Ive seen all these places closing down and honestly I've never used any of the ones I've seen mentioned. I've been using the same 2 sites (won't mention) for years it seems for all sorts of console roms and these sites aren't even close to being closed...and if they do...I'm sure more will pop up....I used to run an emulation site back in the day =P 
Before n64 emulation even Lawl.    4emu your place to get roms back in 1999 !!


----------



## Rayder (Nov 4, 2007)

At least one of those sites is back!  Truth.


----------



## Nero (Nov 4, 2007)

One goes down.. Two will take it's place.

Well maybe not, but there's always gonna be some secret hide-away site.

~Nero


----------



## djgarf (Nov 4, 2007)

QUOTE(MisterNero @ Nov 4 2007 said:


> One goes down.. Two will take it's place.
> 
> Well maybe not, but there's always gonna be some secret hide-away site.
> 
> ~Nero



that used to be the case a few yrs ago but now i'm not so sure
give it a few more yrs and rom sites will be a thing of the past


----------



## Nero (Nov 4, 2007)

QUOTE(djgarf @ Nov 4 2007 said:


> QUOTE(MisterNero @ Nov 4 2007 said:
> 
> 
> > One goes down.. Two will take it's place.
> ...



Do you mean that they'll disappear off the face of the interwebz?
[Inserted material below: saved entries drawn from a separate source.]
-- pv_equiv track=rewrite | github.com/Crazydiamonde/PizzaTiler | PizzaTiler.py | unpackcsv
-- ===== SOURCE A (Python) =====
-- def unpackcsv(file):
--     unpacked = [[]]
--     i = 0
--     word = ""
--     for char in file:
--         if char == "\n":
--             unpacked[i].append(int(word))
--             word = ""
--             i += 1
--             unpacked.append([])
--         elif char == ";":
--             unpacked[i].append(int(word))
--             word = ""
--         else:
--             word += char
--     return unpacked
-- ===== SOURCE B (Python) =====
-- def unpackcsv(file):
--     rows = file.split("\n")
--     out = [[int(t) for t in r.split(";")] for r in rows[:-1]]
--     out.append([int(t) for t in rows[-1].split(";")[:-1]])
--     return out
-- ===== Notes on version B (the rewrite author's own statement) =====
-- stated objective: idiomatic
-- what changed: Replaces A's per-character state machine (running word, row index, manual flushes) with the idiomatic two-level tokenize-then-convert pass: split on newlines, int-map each row's semicolon-separated fields, dropping the last row's unterminated trailing field which A never flushes.
import Mathlib
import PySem

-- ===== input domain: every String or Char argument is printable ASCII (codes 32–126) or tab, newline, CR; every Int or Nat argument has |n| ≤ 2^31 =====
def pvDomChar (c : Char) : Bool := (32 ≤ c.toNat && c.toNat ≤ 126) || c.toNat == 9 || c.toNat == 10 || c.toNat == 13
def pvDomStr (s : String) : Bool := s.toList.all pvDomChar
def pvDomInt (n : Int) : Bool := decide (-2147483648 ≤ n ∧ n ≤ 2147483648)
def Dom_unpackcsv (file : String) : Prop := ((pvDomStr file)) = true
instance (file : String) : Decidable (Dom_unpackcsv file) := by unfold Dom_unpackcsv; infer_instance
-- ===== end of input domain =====

-- B replaces A's per-character accumulator loop with the idiomatic two-level split:
-- rows = file.split("\n"), int-map each row's ";"-fields (dropping the last row's
-- unterminated trailing field, which A never flushes).  Objective: idiomatic.

-- ===== PORT A =====
-- State: `done` = finished rows, `cur` = the row A is currently filling (unpacked[i]),
-- `word` = A's running word.  int(word) → PySem.Int.ofChars?; the `.getD 0` is never
-- taken under Pre_unpackcsv (Python raises ValueError exactly where ofChars? is none).
def unpackcsvA : List Char → List (List Int) → List Int → List Char → List (List Int)
  | [], done, cur, _ => done ++ [cur]
  | c :: rest, done, cur, word =>
    if c = '\n' then
      unpackcsvA rest (done ++ [cur ++ [(PySem.Int.ofChars? word).getD 0]]) [] []
    else if c = ';' then
      unpackcsvA rest done (cur ++ [(PySem.Int.ofChars? word).getD 0]) []
    else
      unpackcsvA rest done cur (word ++ [c])

def unpackcsv (file : String) : List (List Int) :=
  unpackcsvA file.toList [] [] []

-- ===== PORT B =====
-- rows[:-1] = dropLast and rows[-1] = getLastD (rows from split is never empty);
-- fields[:-1] = dropLast likewise.
def unpackcsvRow (r : List Char) : List Int :=
  (PySem.Chars.splitOn r [';']).map (fun t => (PySem.Int.ofChars? t).getD 0)

def unpackcsv_alt (file : String) : List (List Int) :=
  let rows := PySem.Chars.splitOn file.toList ['\n']
  rows.dropLast.map unpackcsvRow ++
    [((PySem.Chars.splitOn (rows.getLastD []) [';']).dropLast).map
       (fun t => (PySem.Int.ofChars? t).getD 0)]

-- ===== PRECONDITION & SPEC =====
-- The ";"/"\n"-delimited tokens A actually converts: all fields of every row but the
-- last, plus the last row's fields except the unterminated trailing one.
def pvTokens (cs : List Char) : List (List Char) :=
  let rows := PySem.Chars.splitOn cs ['\n']
  rows.dropLast.flatMap (fun r => PySem.Chars.splitOn r [';']) ++
    (PySem.Chars.splitOn (rows.getLastD []) [';']).dropLast

-- Pre_ excludes exactly the inputs where some converted token is not a valid int
-- literal, on which Python's int() (hence A) raises ValueError.
def Pre_unpackcsv (file : String) : Prop :=
  ∀ t ∈ pvTokens file.toList, (PySem.Int.ofChars? t).isSome = true

instance (file : String) : Decidable (Pre_unpackcsv file) := by
  unfold Pre_unpackcsv; infer_instance

def pvWitness_unpackcsv : String := "1;2\n-3\n"

def Spec_unpackcsv (file : String) (out : List (List Int)) : Prop := out = unpackcsv_alt file
instance (file : String) (out : List (List Int)) : Decidable (Spec_unpackcsv file out) := by unfold Spec_unpackcsv; infer_instance

-- ===== CLAIM (what is proved, stated in full; the proofs are below) =====
def Claim_equal_unpackcsv : Prop := ∀ (file : String), Dom_unpackcsv file → Pre_unpackcsv file → Spec_unpackcsv file (unpackcsv file)

-- ===== LEMMAS AND PROOFS =====

theorem pv_modifyHead_id {α : Type} (L : List α) : List.modifyHead (fun x => x) L = L := by
  cases L <;> rfl

-- PySem.Chars.splitOn with a one-character separator is List.splitOnP on equality.
theorem pv_go_spec (c : Char) : ∀ (fuel : ℕ) (l cur : List Char) (acc : List (List Char)),
    l.length ≤ fuel →
    PySem.Chars.splitOn.go [c] fuel l cur acc =
      acc.reverse ++ List.modifyHead (cur.reverse ++ ·) (List.splitOnP (· == c) l) := by
  intro fuel
  induction fuel with
  | zero =>
    intro l cur acc h
    have : l = [] := List.eq_nil_of_length_eq_zero (Nat.le_zero.mp h)
    subst this
    simp [PySem.Chars.splitOn.go, List.splitOnP_nil]
  | succ n ih =>
    intro l cur acc h
    cases l with
    | nil => simp [PySem.Chars.splitOn.go, List.splitOnP_nil]
    | cons x rest =>
      by_cases hx : x = c
      · subst hx
        have hpre : [x].isPrefixOf (x :: rest) = true := by simp [List.isPrefixOf]
        rw [PySem.Chars.splitOn.go]
        simp only [hpre, if_true, List.length_nil, List.length_cons, Nat.zero_add,
          List.drop_succ_cons, List.drop_zero] at *
        rw [ih rest [] (cur.reverse :: acc) (by omega)]
        simp [List.splitOnP_cons, pv_modifyHead_id]
      · have hne : (x == c) = false := beq_eq_false_iff_ne.mpr hx
        have hpre : [c].isPrefixOf (x :: rest) = false := by
          simp only [List.isPrefixOf, Bool.and_eq_false_iff]
          left
          exact beq_eq_false_iff_ne.mpr fun hh => hx hh.symm
        rw [PySem.Chars.splitOn.go]
        simp only [hpre, Bool.false_eq_true, if_false]
        rw [ih rest (x :: cur) acc (by simpa using Nat.le_of_succ_le_succ h)]
        rw [List.splitOnP_cons, hne]
        simp only [Bool.false_eq_true, if_false, List.modifyHead_modifyHead]
        congr 1
        cases hsp : List.splitOnP (· == c) rest with
        | nil => exact absurd hsp (List.splitOnP_ne_nil _ _)
        | cons a t => simp

theorem pv_splitOn_single (cs : List Char) (c : Char) :
    PySem.Chars.splitOn cs [c] = List.splitOnP (· == c) cs := by
  rw [PySem.Chars.splitOn, pv_go_spec c _ _ _ _ (by omega)]
  cases hsp : List.splitOnP (· == c) cs with
  | nil => exact absurd hsp (List.splitOnP_ne_nil _ _)
  | cons a t => simp

theorem pv_splitOnP_no_sep {p : Char → Bool} {w : List Char}
    (h : ∀ x ∈ w, p x = false) : List.splitOnP p w = [w] := by
  induction w with
  | nil => simp [List.splitOnP_nil]
  | cons a t ih =>
    have ha : p a = false := h a (by simp)
    rw [List.splitOnP_cons, ha]
    simp only [Bool.false_eq_true, if_false, ih (fun x hx => h x (by simp [hx]))]
    rfl

theorem pv_splitOnP_append_no_sep {p : Char → Bool} {w : List Char} (l : List Char)
    (h : ∀ x ∈ w, p x = false) :
    List.splitOnP p (w ++ l) = List.modifyHead (w ++ ·) (List.splitOnP p l) := by
  induction w with
  | nil =>
    simp only [List.nil_append]
    cases hsp : List.splitOnP p l with
    | nil => exact absurd hsp (List.splitOnP_ne_nil _ _)
    | cons a t => simp
  | cons a t ih =>
    have ha : p a = false := h a (by simp)
    rw [List.cons_append, List.splitOnP_cons, ha]
    simp only [Bool.false_eq_true, if_false, ih (fun x hx => h x (by simp [hx])),
      List.modifyHead_modifyHead]
    cases hsp : List.splitOnP p l with
    | nil => exact absurd hsp (List.splitOnP_ne_nil _ _)
    | cons b u => simp

-- B's result, phrased over splitOnP (what unpackcsv_alt computes, after pv_splitOn_single).
def pvB (cs : List Char) : List (List Int) :=
  let rows := List.splitOnP (· == '\n') cs
  rows.dropLast.map (fun r => (List.splitOnP (· == ';') r).map (fun t => (PySem.Int.ofChars? t).getD 0)) ++
    [((List.splitOnP (· == ';') (rows.getLastD [])).dropLast).map (fun t => (PySem.Int.ofChars? t).getD 0)]

theorem pv_alt_eq_pvB (file : String) : unpackcsv_alt file = pvB file.toList := by
  unfold unpackcsv_alt pvB unpackcsvRow
  simp only [pv_splitOn_single]

-- the main loop invariant: A's loop with pending word/cur equals done ++ B on word++cs
theorem pv_invariant : ∀ (cs : List Char) (done : List (List Int)) (cur : List Int)
    (word : List Char), (∀ x ∈ word, x ≠ '\n' ∧ x ≠ ';') →
    unpackcsvA cs done cur word = done ++ List.modifyHead (cur ++ ·) (pvB (word ++ cs)) := by
  intro cs
  induction cs with
  | nil =>
    intro done cur word hw
    have h1 : List.splitOnP (· == '\n') word = [word] :=
      pv_splitOnP_no_sep (fun x hx => by simp [(hw x hx).1])
    have h2 : List.splitOnP (· == ';') word = [word] :=
      pv_splitOnP_no_sep (fun x hx => by simp [(hw x hx).2])
    simp [unpackcsvA, pvB, h1, h2]
  | cons c rest ih =>
    intro done cur word hw
    by_cases hnl : c = '\n'
    · subst hnl
      rw [unpackcsvA]
      simp only [if_true]
      rw [ih _ _ [] (by simp)]
      have hrows : List.splitOnP (· == '\n') (word ++ '\n' :: rest)
          = List.modifyHead (word ++ ·) ([] :: List.splitOnP (· == '\n') rest) := by
        rw [pv_splitOnP_append_no_sep _ (fun x hx => by simp [(hw x hx).1])]
        rw [List.splitOnP_cons]; simp
      have h2 : List.splitOnP (· == ';') word = [word] :=
        pv_splitOnP_no_sep (fun x hx => by simp [(hw x hx).2])
      cases hsp : List.splitOnP (· == '\n') rest with
      | nil => exact absurd hsp (List.splitOnP_ne_nil _ _)
      | cons r t =>
        simp [pvB, hrows, hsp, h2, List.nil_append, pv_modifyHead_id]
    · by_cases hsc : c = ';'
      · subst hsc
        rw [unpackcsvA]
        simp only [hnl, if_false, if_true]
        rw [ih _ _ [] (by simp)]
        have hrows : List.splitOnP (· == '\n') (word ++ ';' :: rest)
            = List.modifyHead (fun x => word ++ ';' :: x) (List.splitOnP (· == '\n') rest) := by
          have h := pv_splitOnP_append_no_sep (p := (· == '\n')) (w := word ++ [';']) rest (by
            intro x hx
            rcases List.mem_append.mp hx with h | h
            · simp [(hw x h).1]
            · simp at h; subst h; decide)
          rw [show (word ++ [';']) ++ rest = word ++ ';' :: rest from by simp] at h
          rw [h]
          congr 1
          funext x
          simp
        cases hsp : List.splitOnP (· == '\n') rest with
        | nil => exact absurd hsp (List.splitOnP_ne_nil _ _)
        | cons r t =>
          have hfirst : List.splitOnP (· == ';') (word ++ ';' :: r)
              = word :: List.splitOnP (· == ';') r := by
            rw [pv_splitOnP_append_no_sep _ (fun x hx => by simp [(hw x hx).2])]
            rw [List.splitOnP_cons]; simp
          cases t with
          | nil =>
            have hr2 : List.splitOnP (· == ';') r ≠ [] := List.splitOnP_ne_nil _ _
            cases hsp2 : List.splitOnP (· == ';') r with
            | nil => exact absurd hsp2 hr2
            | cons b u =>
              simp [pvB, hrows, hsp, hfirst, hsp2]
          | cons r2 t2 =>
            simp [pvB, hrows, hsp, hfirst]
      · rw [unpackcsvA]
        simp only [hnl, hsc, if_false]
        rw [ih _ _ (word ++ [c]) (by
          intro x hx
          rcases List.mem_append.mp hx with h | h
          · exact hw x h
          · simp at h; subst h; exact ⟨hnl, hsc⟩)]
        simp

-- ===== VERDICT (by name: the statement is the Claim_ definition above) =====
theorem unpackcsv_spec : Claim_equal_unpackcsv := by
  intro file _ _
  unfold Spec_unpackcsv unpackcsv
  rw [pv_alt_eq_pvB, pv_invariant file.toList [] [] [] (by simp)]
  simp [pv_modifyHead_id]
That'll never happen... As long as there are people with complete ROM collections... (Me..  
	

	
	
		
		

		
		
	


	




 )

~Nero


----------



## djgarf (Nov 4, 2007)

QUOTE(MisterNero @ Nov 4 2007 said:


> QUOTE(djgarf @ Nov 4 2007 said:
> 
> 
> > QUOTE(MisterNero @ Nov 4 2007 said:
> ...



their are thousands of people with complete rom collections but most of them are not interested in running silly websites that get shut down all the time cus they have more productive ways to share them and better things to do with their time lol


----------



## nephdj (Nov 4, 2007)

doubt websites will ever die, main problem at the moment is that roms are released on IRC... its not 1999, most people use torrents (which take forever to put on sites like demonoid)

system holds the community back, and force most new people onto websites


----------